Henrique Miura (e-mail),
Leitor do Adoro Cinema - Nota 10:
"Uma
das histórias mais originais da década de 80. Arrisco desde já
dizer que esse é o melhor filme de Woody Allen. Para falar a verdade,
não sou dos mais admiradores dele, alguns de seus dramas conjugais são
fracos, mas quando sua idéia é uma comédia os resultados
são filmes como esse "A Rosa Púrpura do Cairo", um filme
para te conquistar, encantar e não esquecer mais.
Qualquer coisa vindo de Woody Allen
já não se pode prever alguma coisa. Sua idéia nesse filme
é totalmente criativa, acho que só o Woody Allen mesmo para ter
essa idéia. Dê uma olhadinha na história e comprove: Cecilia
(Mia Farrow, de "O Bebê de Rosemary") é uma garçonete
trabalhadora que tem de ficar sustentando o vagabundo do marido. Ele nunca quer
acompanhá-la ao cinema e prefere ficar com os amigos jogando. Então
o único acompanhante que Cecilia tem para ir ao cinemaé o fiel
saquinho de pipoca!
Até aí tudo normal,
agora que começa a coisa mais estranha: Cecilia sempre vai assistir ao
mesmo filme (cidade pequena, um cinema apenas). Indo pela quinta vez ao cinema,
um fato bizarro acontece: o personagem Tom Baxter (Jeff Daniels) vê a
garota ali mais uma vez sentada vendo o filme e começa a falar com ela.
Ele acaba saindo das telas e diz amar Cecilia!!!
Então começa a história
de amor mais esquisita que você, eu, ou qualquer outra pessoa já
viu. O caso começa a se espalhar e os executivos tem de levar o personagem
de volta para as telas. Gil Sheperd (Jeff Daniels) é o ator que interpreta
o Tom, ele vendo que seu sucesso pode ser ameaçado resolve ir para a
errado
pequena cidade e achar aquilo que ele criou, aliás, os roteiristas criam,
mas ele deu vida!! Até ele também se apaixonar por Cecilia!
O grande mérito desse filme
é o espectador jamais saber como a história irá acabar.
Por isso ficamos atentos a cada minuto do filme, além de conseguir ser
muito engraçado. Destaco os momentos onde os outros personagens do "filme"
ficam discutindo. Mas o mais hilário mesmo é quanto o Tom Baxter
está tentando aprender o mundo real, a cena onde ele sai com uma garota
de programa sem saber é nota 1000. Woody Allen teve idéias perfeitas
para aproveitar a ingenuidade do personagem.

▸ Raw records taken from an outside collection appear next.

-- pv_equiv track=rewrite | github.com/bedziox/Systemy-Multimedialne | L5/l5.py | countDifferent
-- ===== SOURCE A (Python) =====
-- def countDifferent(data):
--     counter = 1
--     for j in range(0, len(data) - 1):
--         if(data[j] != data[j+1]):
--             counter = counter + 1
--             if counter == 127:
--                 return counter
--         else:
--             break
--     return counter
-- ===== SOURCE B (Python) =====
-- def countDifferent(data):
--     # Stage 1: list ALL adjacent-equal positions (full pass, no counter, no early exit).
--     breaks = [i for i, (x, y) in enumerate(zip(data, data[1:])) if x == y]
--     # Stage 2: the run stops at the first break (or covers all pairs); cap in closed form.
--     stop = breaks[0] if breaks else max(len(data) - 1, 0)
--     return min(stop + 1, 127)
-- ===== Notes on version B (the rewrite author's own statement) =====
-- stated objective: alternative
-- what changed: B replaces A's single counting loop with embedded cap and early returns by two staged passes: it first materialises the complete list of adjacent-equal positions from enumerate(zip(data, data[1:])), then derives the answer from that list's head by the closed form min(stop+1, 127); no counter and no early exit remain.
import Mathlib
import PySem

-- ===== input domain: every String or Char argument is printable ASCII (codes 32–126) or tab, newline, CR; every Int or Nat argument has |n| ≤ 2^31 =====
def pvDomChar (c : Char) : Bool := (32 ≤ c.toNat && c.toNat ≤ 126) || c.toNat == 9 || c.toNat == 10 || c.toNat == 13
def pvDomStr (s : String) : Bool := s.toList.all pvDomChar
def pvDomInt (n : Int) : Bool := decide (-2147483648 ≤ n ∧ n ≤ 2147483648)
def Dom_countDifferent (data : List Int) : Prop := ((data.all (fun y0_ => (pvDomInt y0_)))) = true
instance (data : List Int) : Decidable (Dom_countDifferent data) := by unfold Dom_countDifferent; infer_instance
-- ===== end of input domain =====

-- B replaces A's counting loop (embedded cap, early return) by two staged passes:
-- collect all adjacent-equal positions, then take the head and apply min(stop+1,127);
-- objective: alternative decomposition of the same O(n) task.

-- ===== PORT A =====
-- the for-loop over range(0, len(data)-1) with counter and the inline counter==127 return
def countDifferentLoop (data : List Int) : List Int → Int → Int
  | [], counter => counter
  | j :: js, counter =>
    if PySem.List.pyGet? data j ≠ PySem.List.pyGet? data (j + 1) then
      let counter := counter + 1
      if counter = 127 then counter else countDifferentLoop data js counter
    else counter

def countDifferent (data : List Int) : Int :=
  countDifferentLoop data (PySem.List.pyRange 0 ((data.length : Int) - 1) 1) 1

-- ===== PORT B =====
-- [i for i, (x, y) in enumerate(zip(data, data[1:])) if x == y]
def pvBreaks (data : List Int) : List Int :=
  (PySem.List.enumerate (data.zip (PySem.List.slice data (some 1) none)) 0).filterMap
    (fun p => if p.2.1 = p.2.2 then some p.1 else none)

def countDifferent_alt (data : List Int) : Int :=
  let breaks := pvBreaks data
  let stop := match breaks with
    | [] => max ((data.length : Int) - 1) 0
    | b :: _ => b
  min (stop + 1) 127

-- ===== PRECONDITION & SPEC =====
def Spec_countDifferent (data : List Int) (out : Int) : Prop := out = countDifferent_alt data
instance (data : List Int) (out : Int) : Decidable (Spec_countDifferent data out) := by unfold Spec_countDifferent; infer_instance

-- ===== CLAIM (what is proved, stated in full; the proofs are below) =====
def Claim_equal_countDifferent : Prop := ∀ (data : List Int), Dom_countDifferent data → Spec_countDifferent data (countDifferent data)

-- ===== LEMMAS AND PROOFS =====

-- index of the first adjacent-equal pair (= number of all pairs if none)
def fb : List Int → Nat
  | x :: y :: r => if x = y then 0 else 1 + fb (y :: r)
  | _ => 0

theorem fb_short (l : List Int) (h : l.length ≤ 1) : fb l = 0 := by
  match l, h with
  | [], _ => rfl
  | [_], _ => rfl

theorem enumerate_shift {α : Type} (l : List α) (s : Int) :
    PySem.List.enumerate l (s + 1) = (PySem.List.enumerate l s).map (fun p => (p.1 + 1, p.2)) := by
  induction l generalizing s with
  | nil => simp [PySem.List.enumerate_nil]
  | cons x xs ih =>
    rw [PySem.List.enumerate_cons, PySem.List.enumerate_cons, List.map_cons, ih (s + 1)]

theorem pvBreaks_cons2 (x y : Int) (r : List Int) :
    pvBreaks (x :: y :: r) =
      if x = y then 0 :: (pvBreaks (y :: r)).map (· + 1)
      else (pvBreaks (y :: r)).map (· + 1) := by
  unfold pvBreaks
  rw [PySem.List.slice_from_one, PySem.List.slice_from_one]
  show (PySem.List.enumerate ((x, y) :: (y :: r).zip r) 0).filterMap _ = _
  rw [PySem.List.enumerate_cons, show (0 : Int) + 1 = 0 + 1 from rfl, enumerate_shift]
  simp only [List.filterMap_cons, List.filterMap_map]
  have hcomm : ∀ l : List (Int × Int × Int),
      l.filterMap (fun p => if p.2.1 = p.2.2 then some (p.1 + 1) else none)
        = (l.filterMap (fun p => if p.2.1 = p.2.2 then some p.1 else none)).map (· + 1) := by
    intro l
    rw [List.map_filterMap]
    apply List.filterMap_congr; intro p _
    by_cases hp : p.2.1 = p.2.2 <;> simp [hp]
  by_cases h : x = y
  · simp [h, hcomm]
  · simp [h, hcomm]

-- B computes min(fb data + 1, 127)
theorem stop_eq_fb (l : List Int) :
    (pvBreaks l).headD (max ((l.length : Int) - 1) 0) = (fb l : Int) := by
  induction l using fb.induct with
  | case1 y r =>
    rw [pvBreaks_cons2]
    simp [fb]
  | case2 x y r h ih =>
    rw [pvBreaks_cons2]
    simp only [h, if_false, fb]
    cases hb : pvBreaks (y :: r) with
    | nil =>
      rw [hb] at ih
      simp only [List.map_nil, List.headD_nil] at ih ⊢
      simp only [List.length_cons] at ih ⊢
      push_cast at ih ⊢
      omega
    | cons b bs =>
      rw [hb] at ih
      simp only [List.map_cons, List.headD_cons] at ih ⊢
      push_cast
      omega
  | case3 t ht =>
    match t, ht with
    | [], _ => decide
    | [x], _ =>
      have hx : pvBreaks [x] = [] := by
        simp [pvBreaks, PySem.List.slice_from_one, PySem.List.enumerate_nil]
      rw [hx]
      simp [fb]
    | x :: y :: r, ht => exact absurd rfl (ht x y r)

-- B computes min(fb data + 1, 127)
theorem alt_eq_fb (data : List Int) :
    countDifferent_alt data = min ((fb data : Int) + 1) 127 := by
  have hmatch : (match pvBreaks data with
      | [] => max ((data.length : Int) - 1) 0
      | b :: _ => b) = (pvBreaks data).headD (max ((data.length : Int) - 1) 0) := by
    cases pvBreaks data <;> rfl
  simp only [countDifferent_alt]
  rw [hmatch, stop_eq_fb data]

-- A's loop on range(i, len-1) equals the capped count of leading unequal pairs of drop i
theorem loopA (data : List Int) (i : Nat) (c : Int) (h1 : 1 ≤ c) (h2 : c ≤ 126) :
    countDifferentLoop data (PySem.List.pyRange (i : Int) ((data.length : Int) - 1) 1) c
      = min (c + (fb (data.drop i) : Int)) 127 := by
  by_cases h : (i : Int) < (data.length : Int) - 1
  · have hi1 : i + 1 < data.length := by omega
    have hi : i < data.length := by omega
    rw [PySem.List.pyRange_one_cons h]
    simp only [countDifferentLoop]
    rw [PySem.List.pyGet?_ofNat (xs := data) (n := i) hi,
        show (i : Int) + 1 = ((i + 1 : Nat) : Int) by push_cast; ring,
        PySem.List.pyGet?_ofNat (xs := data) (n := i + 1) hi1]
    have hdrop : data.drop i = data[i] :: data[i+1] :: data.drop (i + 2) := by
      rw [List.drop_eq_getElem_cons hi, List.drop_eq_getElem_cons hi1]
    by_cases heq : data[i] = data[i+1]
    · simp only [heq, ne_eq, not_true_eq_false, if_false]
      rw [hdrop]
      simp [fb, heq]
      omega
    · have hne : ¬ (some data[i] = some data[i+1]) := by simp [heq]
      simp only [ne_eq, hne, not_false_iff, if_true]
      have hfb : fb (data.drop i) = 1 + fb (data.drop (i + 1)) := by
        rw [hdrop, fb, if_neg heq, List.drop_eq_getElem_cons hi1]
      by_cases hcap : c + 1 = 127
      · simp only [hcap, if_true]
        rw [hfb]; omega
      · simp only [hcap, if_false]
        rw [loopA data (i + 1) (c + 1) (by omega) (by omega)]
        rw [hfb]
        push_cast
        omega
  · rw [PySem.List.pyRange_one_eq_nil (by omega)]
    have : (data.drop i).length ≤ 1 := by
      simp [List.length_drop]; omega
    rw [fb_short _ this]
    simp [countDifferentLoop]
    omega
termination_by data.length - i
decreasing_by omega

-- ===== VERDICT (by name: the statement is the Claim_ definition above) =====
theorem countDifferent_spec : Claim_equal_countDifferent := by
  intro data _
  unfold Spec_countDifferent countDifferent
  rw [alt_eq_fb]
  have := loopA data 0 1 (by omega) (by omega)
  simp only [Nat.cast_zero, List.drop_zero] at this
  rw [this]
  omega
-- ===== LEMMAS AND PROOFS =====

-- number of strided positions r, r+h, … strictly below n
def cnt (n h r : Nat) : Nat :=
  if h0 : 0 < h ∧ r < n then cnt n h (r + h) + 1 else 0
termination_by n - r
decreasing_by omega

-- the values of list l at the strided positions of class r below bound n
def cls (l : List Int) (n h r : Nat) : List Int :=
  (List.range (cnt n h r)).map (fun u => l.getD (r + u * h) 0)

lemma cnt_stop {n h r : Nat} (hn : n ≤ r) : cnt n h r = 0 := by
  rw [cnt]; simp; omega

lemma cnt_formula {h r k s : Nat} (h0 : 0 < h) (hs : s < h) :
    cnt (r + (k * h + s)) h r = if s = 0 then k else k + 1 := by
  induction k generalizing r with
  | zero =>
    by_cases hz : s = 0
    · simp [hz, cnt_stop]
    · rw [cnt]
      have h1 : 0 < h ∧ r < r + (0 * h + s) := ⟨h0, by omega⟩
      rw [dif_pos h1, cnt_stop (by omega)]
      simp [hz]
  | succ k ih =>
    rw [cnt]
    have h1 : 0 < h ∧ r < r + ((k + 1) * h + s) := ⟨h0, by nlinarith⟩
    rw [dif_pos h1]
    have h2 : r + ((k + 1) * h + s) = (r + h) + (k * h + s) := by ring
    rw [h2, ih]
    split <;> rfl

-- decompose n - r into k*h + s with s < h, to use cnt_formula
lemma cnt_decomp {h r n : Nat} (h0 : 0 < h) (hrn : r ≤ n) :
    ∃ k s, s < h ∧ n = r + (k * h + s) := by
  refine ⟨(n - r) / h, (n - r) % h, Nat.mod_lt _ h0, ?_⟩
  have h1 := Nat.div_add_mod (n - r) h
  have h2 : (n - r) / h * h = h * ((n - r) / h) := Nat.mul_comm _ _
  omega

lemma cnt_le {n h r : Nat} (h0 : 0 < h) : cnt n h r ≤ n := by
  by_cases hrn : r ≤ n
  · obtain ⟨k, s, hs, hn⟩ := cnt_decomp h0 hrn
    subst hn; rw [cnt_formula h0 hs]
    have hk : k ≤ k * h := Nat.le_mul_of_pos_right k h0
    split <;> omega
  · rw [cnt_stop (by omega)]; omega

-- positions counted by cnt lie below the bound, and conversely
lemma cnt_lt {n h r u : Nat} (h0 : 0 < h) (hu : u < cnt n h r) : r + u * h < n := by
  by_cases hrn : r ≤ n
  · obtain ⟨k, s, hs, hn⟩ := cnt_decomp h0 hrn
    subst hn; rw [cnt_formula h0 hs] at hu
    split at hu
    · have h1 := Nat.mul_le_mul_right h (show u + 1 ≤ k by omega)
      have h2 : (u + 1) * h = u * h + h := by ring
      omega
    · have h1 := Nat.mul_le_mul_right h (show u ≤ k by omega)
      omega
  · rw [cnt_stop (by omega)] at hu; omega

lemma cnt_gt {n h r u : Nat} (h0 : 0 < h) (hu : r + u * h < n) : u < cnt n h r := by
  have hrn : r ≤ n := by omega
  obtain ⟨k, s, hs, hn⟩ := cnt_decomp h0 hrn
  subst hn; rw [cnt_formula h0 hs]
  have h2 : (k + 1) * h = k * h + h := by ring
  split
  · have h3 : u * h < k * h := by omega
    exact Nat.lt_of_mul_lt_mul_right h3
  · have h3 : u * h < (k + 1) * h := by omega
    exact Nat.lt_of_mul_lt_mul_right h3


lemma stride_ne {H u w r : Nat} (h0 : 0 < H) (huw : u ≠ w) : r + u * H ≠ r + w * H := by
  intro hEq
  exact huw (Nat.eq_of_mul_eq_mul_right h0 (by omega))

lemma set_getD_ne {l : List Int} {a q : Nat} {v : Int} (h : a ≠ q) :
    (l.set a v).getD q 0 = l.getD q 0 := by
  simp [List.getD_eq_getElem?_getD, List.getElem?_set_ne h]

lemma set_getD_self {l : List Int} {a : Nat} {v : Int} (h : a < l.length) :
    (l.set a v).getD a 0 = v := by
  simp [List.getD_eq_getElem?_getD, h]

O elenco do filme foi uma das armas
de Allen. Além do excelente roteiro escrito por ele, o elenco foi fundamental
para o bom rendimento do filme. Mia Farrow em filme dele é comum (já
que sua filmografia se divide em duas: Farrow e Diane Keaton), e aqui ela está
sensacional. O destaque fica para o Jeff Daniels, não consigo imaginar
nenhum outro ator em seu lugar, e pensar que o Michael Keaton começou
a rodar o filme no papel mas acabou sendo rejeitado por Allen. Jeff se sai excelentemente
bem na pele do personagem do "filme" e na pele do ambicioso e interesseiro
ator rumo ao estrelato.
"A Rosa Púrpura do Cairo"
é um filme sensacional. Mesmo sendo curtinho, o filme tem um conteúdo
incrível. O roteiro de Allen é perfeito, diálogos cheios
de beliscos, situações das mais inacreditáveis, um enredo
que ninguém poderia imaginar, só mesmo o Woody Allen. Resumindo
em poucas palavras: não é a toa que entre todos os filmes que
já dirigiu Woody Allen assume publicamente que esse é o seu preferido.
Imperdível."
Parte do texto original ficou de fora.